-- for a bound t ≤ 1 the top-cell formula is just the border
theorem pv_base (c t : Int) (ht : t ≤ 1) (lower : Bool) :
    (PySem.List.pyRange 0 (max c 0 + 3) 1).map (fun i => pvF c t i lower)
      = (['|', '|'] ++ List.replicate c.toNat '-' ++ ['|']).map pvCell := by
  have hfun : ∀ i : Int, pvF c t i lower = pvB_borderChar c i := by
    intro i
    unfold pvF
    rw [if_neg]
    rintro ⟨h6, -, hle⟩
    have : 1 ≤ PySem.Int.floordiv (i - 1) 5 := by
      rw [PySem.Int.le_floordiv_iff_mul_le (by norm_num)]; omega
    omega
  calc (PySem.List.pyRange 0 (max c 0 + 3) 1).map (fun i => pvF c t i lower)
      = (PySem.List.pyRange 0 (max c 0 + 3) 1).map (pvB_borderChar c) := by
        exact List.map_congr_left (fun i _ => hfun i)
    _ = _ := pv_border_eq c

-- setting the indicator cell takes the formula from bound t to bound t+1
theorem pv_set_comp (c t : Int) (lower : Bool) (ht : 1 ≤ t)
    (htm : t ≤ PySem.Int.floordiv c 5 - 1) (v : String)
    (hv : v = pvF c (t + 1) (5 * t + 1) lower) :
    ((PySem.List.pyRange 0 (max c 0 + 3) 1).map (fun i => pvF c t i lower)).set
        (t * 5 + 1).toNat v
      = (PySem.List.pyRange 0 (max c 0 + 3) 1).map (fun i => pvF c (t + 1) i lower) := by
  have hc5 : 5 * PySem.Int.floordiv c 5 ≤ c := by
    have := PySem.Int.floordiv_mul_add_mod c 5
    have := PySem.Int.mod_nonneg c (b := 5) (by norm_num)
    omega
  apply List.ext_getElem
  · simp
  · intro j h1 h2
    rw [List.getElem_set]
    simp only [List.getElem_map, PySem.List.getElem_pyRange_one]
    have hjw : (j : Int) < max c 0 + 3 := by
      simp only [List.length_map, PySem.List.length_pyRange_one] at h2
      omega
    by_cases he : (t * 5 + 1).toNat = j
    · rw [if_pos he]
      have : (0 + (j : Int)) = 5 * t + 1 := by omega
      rw [this, hv]
    · rw [if_neg he]
      exact (pvF_succ_ne c t (0 + (j : Int)) lower (by omega)).symm

theorem pv_step (c t : Int) (ht : 1 ≤ t) (htm : t ≤ PySem.Int.floordiv c 5 - 1) :
    pvA_colStep
        ((PySem.List.pyRange 0 (max c 0 + 3) 1).map (fun i => pvF c t i false),
         (PySem.List.pyRange 0 (max c 0 + 3) 1).map (fun i => pvF c t i true)) t
      = ((PySem.List.pyRange 0 (max c 0 + 3) 1).map (fun i => pvF c (t + 1) i false),
         (PySem.List.pyRange 0 (max c 0 + 3) 1).map (fun i => pvF c (t + 1) i true)) := by
  unfold pvA_colStep
  by_cases hbig : t * 5 > 9
  · rw [if_pos hbig]
    refine Prod.ext ?_ ?_ <;> simp only
    · rw [pv_set_comp c t false ht htm _ ?_]
      rw [pvF_at c t false ht, if_pos (by omega)]
      simp [show t * 5 = 5 * t by ring]
    · rw [pv_set_comp c t true ht htm _ ?_]
      rw [pvF_at c t true ht, if_pos (by omega)]
      simp [show t * 5 = 5 * t by ring]
  · rw [if_neg hbig]
    have ht1 : t = 1 := by omega
    refine Prod.ext ?_ ?_ <;> simp only
    · subst ht1
      apply List.map_congr_left
      intro i _
      by_cases hi : i = 5 * 1 + 1
      · subst hi
        have e1 : pvF c 1 (5 * 1 + 1) false = pvB_borderChar c (5 * 1 + 1) := by
          unfold pvF
          rw [if_neg (by decide)]
        have e2 : pvF c (1 + 1) (5 * 1 + 1) false = pvB_borderChar c (5 * 1 + 1) := by
          unfold pvF
          rw [if_pos (by decide), if_neg (by decide)]
          simp
        rw [e1, e2]
      · exact (pvF_succ_ne c 1 i false hi).symm
    · rw [pv_set_comp c t true ht htm _ ?_]
      rw [pvF_at c t true ht, if_neg (by omega)]
      simp [show t * 5 = 5 * t by ring]

theorem pv_top_fold (c : Int) (s : Nat)
    (hs : (s : Int) ≤ PySem.Int.floordiv c 5 - 1) :
    (PySem.List.pyRange 1 (1 + (s : Int)) 1).foldl pvA_colStep
        ((['|', '|'] ++ List.replicate c.toNat '-' ++ ['|']).map pvCell,
         (['|', '|'] ++ List.replicate c.toNat '-' ++ ['|']).map pvCell)
      = ((PySem.List.pyRange 0 (max c 0 + 3) 1).map (fun i => pvF c (1 + (s : Int)) i false),
         (PySem.List.pyRange 0 (max c 0 + 3) 1).map (fun i => pvF c (1 + (s : Int)) i true)) := by
  induction s with
  | zero =>
    rw [show ((0 : Nat) : Int) = 0 by rfl]
    rw [PySem.List.pyRange_one_eq_nil (by norm_num)]
    simp only [List.foldl_nil]
    rw [pv_base c (1 + 0) (by norm_num) false, pv_base c (1 + 0) (by norm_num) true]
  | succ n ih =>
    have hn : (n : Int) ≤ PySem.Int.floordiv c 5 - 1 := by push_cast at hs ⊢; omega
    have hsplit : (1 + ((n + 1 : Nat) : Int)) = (1 + (n : Int)) + 1 := by push_cast; ring
    rw [hsplit, PySem.List.pyRange_one_succ_right (by omega), List.foldl_append,
      ih hn]
    simp only [List.foldl_cons, List.foldl_nil]
    exact pv_step c (1 + (n : Int)) (by omega) (by push_cast at hs; omega)

theorem pv_row_eq (c r : Int) : pvA_rowFn c r = pvB_midRow c r := by
  unfold pvA_rowFn pvB_midRow
  have hmax : (max c 0).toNat = c.toNat := by omega
  rw [hmax]
  simp only [List.map_append, List.map_replicate, List.append_assoc]
  rfl

-- ===== VERDICT (by name: the statement is the Claim_ definition above) =====
theorem create_initial_board_content_spec : Claim_equal_create_initial_board_content := by
  intro mp _hd
  obtain ⟨r, c⟩ := mp
  show create_initial_board_content (r, c) = create_initial_board_content_alt (r, c)
  simp only [create_initial_board_content, create_initial_board_content_alt]
  have htops :
      (PySem.List.pyRange 1 (PySem.Int.floordiv c 5) 1).foldl pvA_colStep
          ((['|', '|'] ++ List.replicate c.toNat '-' ++ ['|']).map pvCell,
           (['|', '|'] ++ List.replicate c.toNat '-' ++ ['|']).map pvCell)
        = ((PySem.List.pyRange 0 (max c 0 + 3) 1).map
             (fun i => pvF c (PySem.Int.floordiv c 5) i false),
           (PySem.List.pyRange 0 (max c 0 + 3) 1).map
             (fun i => pvF c (PySem.Int.floordiv c 5) i true)) := by
    by_cases hm : PySem.Int.floordiv c 5 ≤ 1
    · rw [PySem.List.pyRange_one_eq_nil hm]
      simp only [List.foldl_nil]
      rw [pv_base c _ hm false, pv_base c _ hm true]
    · have hrepr : PySem.Int.floordiv c 5
          = 1 + ((PySem.Int.floordiv c 5 - 1).toNat : Int) := by omega
      rw [hrepr]
      exact pv_top_fold c _ (by omega)
  rw [htops, PySem.List.foldl_append_singleton_eq_map]
  have hrow : pvA_rowFn c = pvB_midRow c := funext (pv_row_eq c)
  rw [hrow, pv_border_eq c]
  simp only [List.append_assoc]
  rfl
========
• Aim of the exercise: Using the entries above, give back exactly the line containing "exact pv_step c", the line containing "hrepr : PySem.Int.floordiv c 5", and every line between them, and nothing else.

• Solved problem:
    exact pv_step c (1 + (n : Int)) (by omega) (by push_cast at hs; omega)

theorem pv_row_eq (c r : Int) : pvA_rowFn c r = pvB_midRow c r := by
  unfold pvA_rowFn pvB_midRow
  have hmax : (max c 0).toNat = c.toNat := by omega
  rw [hmax]
  simp only [List.map_append, List.map_replicate, List.append_assoc]
  rfl

-- ===== VERDICT (by name: the statement is the Claim_ definition above) =====
theorem create_initial_board_content_spec : Claim_equal_create_initial_board_content := by
  intro mp _hd
  obtain ⟨r, c⟩ := mp
  show create_initial_board_content (r, c) = create_initial_board_content_alt (r, c)
  simp only [create_initial_board_content, create_initial_board_content_alt]
  have htops :
      (PySem.List.pyRange 1 (PySem.Int.floordiv c 5) 1).foldl pvA_colStep
          ((['|', '|'] ++ List.replicate c.toNat '-' ++ ['|']).map pvCell,
           (['|', '|'] ++ List.replicate c.toNat '-' ++ ['|']).map pvCell)
        = ((PySem.List.pyRange 0 (max c 0 + 3) 1).map
             (fun i => pvF c (PySem.Int.floordiv c 5) i false),
           (PySem.List.pyRange 0 (max c 0 + 3) 1).map
             (fun i => pvF c (PySem.Int.floordiv c 5) i true)) := by
    by_cases hm : PySem.Int.floordiv c 5 ≤ 1
    · rw [PySem.List.pyRange_one_eq_nil hm]
      simp only [List.foldl_nil]
      rw [pv_base c _ hm false, pv_base c _ hm true]
    · have hrepr : PySem.Int.floordiv c 5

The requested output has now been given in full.